BRIEF: The stretch from the line with "def fill_string_alt (dGroups" through the line with "let buffers : PySem.Dict" in the records below: write it out exactly, and nothing else.
--- SOURCE INFORMATION Enclosed Below ---
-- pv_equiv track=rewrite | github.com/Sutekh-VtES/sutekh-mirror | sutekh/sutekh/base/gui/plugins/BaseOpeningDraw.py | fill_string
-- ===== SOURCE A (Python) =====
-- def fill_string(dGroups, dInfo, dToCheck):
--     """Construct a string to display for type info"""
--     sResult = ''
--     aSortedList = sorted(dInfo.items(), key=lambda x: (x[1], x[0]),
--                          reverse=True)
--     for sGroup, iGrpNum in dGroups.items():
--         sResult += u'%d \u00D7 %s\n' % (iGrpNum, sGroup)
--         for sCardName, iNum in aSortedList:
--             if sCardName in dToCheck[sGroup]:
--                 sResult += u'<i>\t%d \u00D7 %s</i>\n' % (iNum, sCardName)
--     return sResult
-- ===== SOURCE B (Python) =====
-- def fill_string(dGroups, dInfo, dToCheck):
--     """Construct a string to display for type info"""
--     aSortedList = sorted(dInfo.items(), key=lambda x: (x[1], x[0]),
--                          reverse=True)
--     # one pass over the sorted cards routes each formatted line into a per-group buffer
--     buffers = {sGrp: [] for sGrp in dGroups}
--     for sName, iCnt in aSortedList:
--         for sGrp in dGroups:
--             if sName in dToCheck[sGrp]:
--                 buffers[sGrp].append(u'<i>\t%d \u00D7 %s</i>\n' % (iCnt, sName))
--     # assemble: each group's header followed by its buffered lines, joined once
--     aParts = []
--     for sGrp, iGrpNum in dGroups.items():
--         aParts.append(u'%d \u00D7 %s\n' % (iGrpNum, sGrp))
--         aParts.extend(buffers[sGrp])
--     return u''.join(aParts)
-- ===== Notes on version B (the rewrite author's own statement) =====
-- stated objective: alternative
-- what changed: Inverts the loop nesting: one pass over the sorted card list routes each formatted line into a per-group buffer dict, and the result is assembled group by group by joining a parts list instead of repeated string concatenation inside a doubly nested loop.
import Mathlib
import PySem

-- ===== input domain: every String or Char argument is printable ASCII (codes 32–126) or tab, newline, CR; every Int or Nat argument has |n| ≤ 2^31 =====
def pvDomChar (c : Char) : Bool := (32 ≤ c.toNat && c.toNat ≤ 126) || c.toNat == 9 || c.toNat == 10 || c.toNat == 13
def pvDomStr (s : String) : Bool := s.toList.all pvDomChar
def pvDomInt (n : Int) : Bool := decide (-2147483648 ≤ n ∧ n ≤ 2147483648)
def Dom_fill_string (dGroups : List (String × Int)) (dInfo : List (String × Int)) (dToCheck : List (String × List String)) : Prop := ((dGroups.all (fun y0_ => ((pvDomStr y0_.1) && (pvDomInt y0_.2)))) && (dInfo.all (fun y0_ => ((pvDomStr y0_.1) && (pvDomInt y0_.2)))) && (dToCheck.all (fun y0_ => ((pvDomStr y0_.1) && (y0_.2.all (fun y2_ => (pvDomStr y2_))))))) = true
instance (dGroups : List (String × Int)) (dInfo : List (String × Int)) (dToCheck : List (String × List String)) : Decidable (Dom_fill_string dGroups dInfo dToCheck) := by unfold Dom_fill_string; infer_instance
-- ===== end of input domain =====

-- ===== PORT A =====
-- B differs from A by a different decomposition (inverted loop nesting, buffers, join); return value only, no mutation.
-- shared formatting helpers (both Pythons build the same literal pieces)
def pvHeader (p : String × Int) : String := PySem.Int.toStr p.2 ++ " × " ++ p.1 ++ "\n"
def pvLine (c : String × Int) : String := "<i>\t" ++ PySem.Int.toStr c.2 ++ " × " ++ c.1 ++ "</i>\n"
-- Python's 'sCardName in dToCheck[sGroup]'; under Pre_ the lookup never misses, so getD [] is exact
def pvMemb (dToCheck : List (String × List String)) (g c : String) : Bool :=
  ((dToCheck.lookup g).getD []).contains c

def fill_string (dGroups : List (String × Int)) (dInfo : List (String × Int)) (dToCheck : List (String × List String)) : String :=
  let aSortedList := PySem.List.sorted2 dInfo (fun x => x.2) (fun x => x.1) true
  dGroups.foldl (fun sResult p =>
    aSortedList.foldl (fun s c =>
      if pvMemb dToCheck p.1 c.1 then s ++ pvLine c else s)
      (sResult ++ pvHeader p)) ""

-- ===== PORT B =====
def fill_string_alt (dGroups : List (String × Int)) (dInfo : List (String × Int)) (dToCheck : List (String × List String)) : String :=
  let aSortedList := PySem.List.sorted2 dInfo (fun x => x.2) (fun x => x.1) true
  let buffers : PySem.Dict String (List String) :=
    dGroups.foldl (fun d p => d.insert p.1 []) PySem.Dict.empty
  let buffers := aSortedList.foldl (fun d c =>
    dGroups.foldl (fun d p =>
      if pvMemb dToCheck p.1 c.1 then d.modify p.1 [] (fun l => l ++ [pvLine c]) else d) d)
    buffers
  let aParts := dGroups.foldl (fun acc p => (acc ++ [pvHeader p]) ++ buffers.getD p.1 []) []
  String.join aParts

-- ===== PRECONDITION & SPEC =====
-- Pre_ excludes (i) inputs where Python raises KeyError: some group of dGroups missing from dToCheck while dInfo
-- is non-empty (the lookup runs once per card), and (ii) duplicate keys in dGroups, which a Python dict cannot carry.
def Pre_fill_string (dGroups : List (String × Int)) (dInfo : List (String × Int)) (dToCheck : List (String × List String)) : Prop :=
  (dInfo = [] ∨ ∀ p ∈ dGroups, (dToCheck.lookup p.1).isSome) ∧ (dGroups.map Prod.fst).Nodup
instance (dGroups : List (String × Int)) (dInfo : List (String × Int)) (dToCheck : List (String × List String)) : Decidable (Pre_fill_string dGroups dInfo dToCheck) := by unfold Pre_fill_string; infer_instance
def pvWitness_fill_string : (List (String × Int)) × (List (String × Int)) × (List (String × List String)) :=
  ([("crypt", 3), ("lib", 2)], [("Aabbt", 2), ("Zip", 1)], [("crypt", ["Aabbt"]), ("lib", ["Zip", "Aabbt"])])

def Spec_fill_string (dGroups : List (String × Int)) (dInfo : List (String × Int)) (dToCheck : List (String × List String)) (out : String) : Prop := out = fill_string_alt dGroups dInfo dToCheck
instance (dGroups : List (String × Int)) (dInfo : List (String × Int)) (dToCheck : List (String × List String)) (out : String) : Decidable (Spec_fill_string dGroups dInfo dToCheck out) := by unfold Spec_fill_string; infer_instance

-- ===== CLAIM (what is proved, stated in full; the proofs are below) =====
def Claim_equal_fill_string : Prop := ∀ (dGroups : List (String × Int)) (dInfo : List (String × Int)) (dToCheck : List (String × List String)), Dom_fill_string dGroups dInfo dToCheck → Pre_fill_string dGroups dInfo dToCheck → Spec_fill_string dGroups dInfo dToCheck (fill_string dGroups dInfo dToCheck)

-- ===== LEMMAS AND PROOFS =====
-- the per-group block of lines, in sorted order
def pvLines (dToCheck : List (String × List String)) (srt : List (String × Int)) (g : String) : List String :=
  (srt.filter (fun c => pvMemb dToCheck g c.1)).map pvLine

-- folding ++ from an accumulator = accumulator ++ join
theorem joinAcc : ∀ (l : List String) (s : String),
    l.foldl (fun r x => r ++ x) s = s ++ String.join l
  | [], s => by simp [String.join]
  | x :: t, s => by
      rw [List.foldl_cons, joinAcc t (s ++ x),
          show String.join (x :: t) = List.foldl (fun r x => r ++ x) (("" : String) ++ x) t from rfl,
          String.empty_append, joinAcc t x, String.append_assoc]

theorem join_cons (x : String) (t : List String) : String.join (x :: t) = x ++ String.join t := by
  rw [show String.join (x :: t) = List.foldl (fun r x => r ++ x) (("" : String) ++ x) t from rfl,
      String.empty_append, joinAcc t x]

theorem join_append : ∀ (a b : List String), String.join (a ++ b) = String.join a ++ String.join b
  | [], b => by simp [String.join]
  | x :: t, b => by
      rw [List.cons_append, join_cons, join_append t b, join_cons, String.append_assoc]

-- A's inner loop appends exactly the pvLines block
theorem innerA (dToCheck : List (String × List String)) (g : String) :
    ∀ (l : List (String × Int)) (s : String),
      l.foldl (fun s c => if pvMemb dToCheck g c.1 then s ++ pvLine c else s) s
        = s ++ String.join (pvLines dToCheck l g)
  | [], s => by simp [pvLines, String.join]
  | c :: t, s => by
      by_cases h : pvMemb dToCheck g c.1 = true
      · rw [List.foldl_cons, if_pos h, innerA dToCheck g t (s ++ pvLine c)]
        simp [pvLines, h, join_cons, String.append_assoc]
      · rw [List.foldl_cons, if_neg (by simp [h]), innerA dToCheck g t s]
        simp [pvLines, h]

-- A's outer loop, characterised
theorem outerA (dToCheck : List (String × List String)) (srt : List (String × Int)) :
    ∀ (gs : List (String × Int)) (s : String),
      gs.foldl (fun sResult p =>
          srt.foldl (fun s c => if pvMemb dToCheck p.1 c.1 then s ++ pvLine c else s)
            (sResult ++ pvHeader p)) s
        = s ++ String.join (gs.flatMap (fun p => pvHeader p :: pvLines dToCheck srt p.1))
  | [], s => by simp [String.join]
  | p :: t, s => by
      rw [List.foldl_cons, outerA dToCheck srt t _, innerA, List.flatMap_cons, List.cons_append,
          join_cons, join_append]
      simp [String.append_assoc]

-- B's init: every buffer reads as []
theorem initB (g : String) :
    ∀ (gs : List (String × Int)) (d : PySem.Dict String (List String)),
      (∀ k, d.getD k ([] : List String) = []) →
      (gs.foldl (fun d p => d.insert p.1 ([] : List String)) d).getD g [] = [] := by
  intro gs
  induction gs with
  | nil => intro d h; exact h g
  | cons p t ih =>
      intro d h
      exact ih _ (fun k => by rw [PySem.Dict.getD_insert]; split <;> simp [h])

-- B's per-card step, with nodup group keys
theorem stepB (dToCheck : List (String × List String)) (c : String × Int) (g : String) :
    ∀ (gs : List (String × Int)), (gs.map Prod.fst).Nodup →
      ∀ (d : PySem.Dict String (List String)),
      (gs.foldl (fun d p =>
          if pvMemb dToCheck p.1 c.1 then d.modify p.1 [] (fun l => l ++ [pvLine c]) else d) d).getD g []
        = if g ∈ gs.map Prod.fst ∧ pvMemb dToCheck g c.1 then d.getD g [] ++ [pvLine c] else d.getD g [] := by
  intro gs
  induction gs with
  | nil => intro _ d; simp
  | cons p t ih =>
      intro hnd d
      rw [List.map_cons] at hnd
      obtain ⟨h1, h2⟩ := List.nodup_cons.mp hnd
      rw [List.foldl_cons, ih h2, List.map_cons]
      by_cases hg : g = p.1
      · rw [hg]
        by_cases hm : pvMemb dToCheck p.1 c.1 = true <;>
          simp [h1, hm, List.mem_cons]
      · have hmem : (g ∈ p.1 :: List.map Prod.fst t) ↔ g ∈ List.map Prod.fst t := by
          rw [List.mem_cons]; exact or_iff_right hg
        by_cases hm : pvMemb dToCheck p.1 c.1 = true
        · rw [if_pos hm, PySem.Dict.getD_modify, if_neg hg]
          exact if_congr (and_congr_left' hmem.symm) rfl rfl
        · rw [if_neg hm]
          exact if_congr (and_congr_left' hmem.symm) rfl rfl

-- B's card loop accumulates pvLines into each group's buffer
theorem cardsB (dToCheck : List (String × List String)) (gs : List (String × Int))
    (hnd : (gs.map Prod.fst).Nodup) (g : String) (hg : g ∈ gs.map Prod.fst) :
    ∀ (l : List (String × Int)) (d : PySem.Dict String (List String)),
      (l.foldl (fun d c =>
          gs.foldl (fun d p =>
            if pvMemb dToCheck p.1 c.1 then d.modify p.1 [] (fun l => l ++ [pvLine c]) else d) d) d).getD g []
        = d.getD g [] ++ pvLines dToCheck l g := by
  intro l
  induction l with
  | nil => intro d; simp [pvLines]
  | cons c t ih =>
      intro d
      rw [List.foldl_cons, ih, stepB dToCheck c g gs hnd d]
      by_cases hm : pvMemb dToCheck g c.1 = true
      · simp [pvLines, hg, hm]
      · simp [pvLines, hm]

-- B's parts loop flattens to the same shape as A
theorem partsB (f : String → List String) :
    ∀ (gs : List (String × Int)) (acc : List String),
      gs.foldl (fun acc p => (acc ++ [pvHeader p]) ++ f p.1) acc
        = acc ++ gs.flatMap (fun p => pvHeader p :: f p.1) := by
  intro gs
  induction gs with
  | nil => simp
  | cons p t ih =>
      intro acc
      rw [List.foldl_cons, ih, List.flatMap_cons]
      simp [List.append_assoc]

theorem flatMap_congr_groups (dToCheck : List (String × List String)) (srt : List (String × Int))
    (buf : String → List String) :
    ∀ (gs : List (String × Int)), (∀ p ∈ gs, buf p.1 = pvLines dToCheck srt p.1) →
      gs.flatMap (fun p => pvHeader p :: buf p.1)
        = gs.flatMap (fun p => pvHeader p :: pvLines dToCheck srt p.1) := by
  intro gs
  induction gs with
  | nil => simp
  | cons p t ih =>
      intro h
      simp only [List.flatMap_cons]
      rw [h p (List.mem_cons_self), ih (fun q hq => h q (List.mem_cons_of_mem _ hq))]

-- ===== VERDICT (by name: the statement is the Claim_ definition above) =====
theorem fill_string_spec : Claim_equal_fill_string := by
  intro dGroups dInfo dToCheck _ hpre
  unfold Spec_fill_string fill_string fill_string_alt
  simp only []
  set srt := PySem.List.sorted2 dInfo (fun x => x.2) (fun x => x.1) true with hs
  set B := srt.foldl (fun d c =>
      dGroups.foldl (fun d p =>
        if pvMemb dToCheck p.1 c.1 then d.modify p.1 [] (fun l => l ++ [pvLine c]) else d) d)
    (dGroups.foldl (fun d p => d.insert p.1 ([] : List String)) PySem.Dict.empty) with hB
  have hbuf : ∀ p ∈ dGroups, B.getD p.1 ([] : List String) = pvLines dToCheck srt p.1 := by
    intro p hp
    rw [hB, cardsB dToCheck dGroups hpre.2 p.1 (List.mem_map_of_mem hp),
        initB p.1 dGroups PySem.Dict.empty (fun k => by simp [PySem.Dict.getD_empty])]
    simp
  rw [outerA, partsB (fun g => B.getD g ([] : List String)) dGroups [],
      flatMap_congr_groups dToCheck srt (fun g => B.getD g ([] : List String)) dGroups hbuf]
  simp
--- End of Enclosed SOURCE INFORMATION ---
OUTPUT:
def fill_string_alt (dGroups : List (String × Int)) (dInfo : List (String × Int)) (dToCheck : List (String × List String)) : String :=
  let aSortedList := PySem.List.sorted2 dInfo (fun x => x.2) (fun x => x.1) true
  let buffers : PySem.Dict String (List String) :=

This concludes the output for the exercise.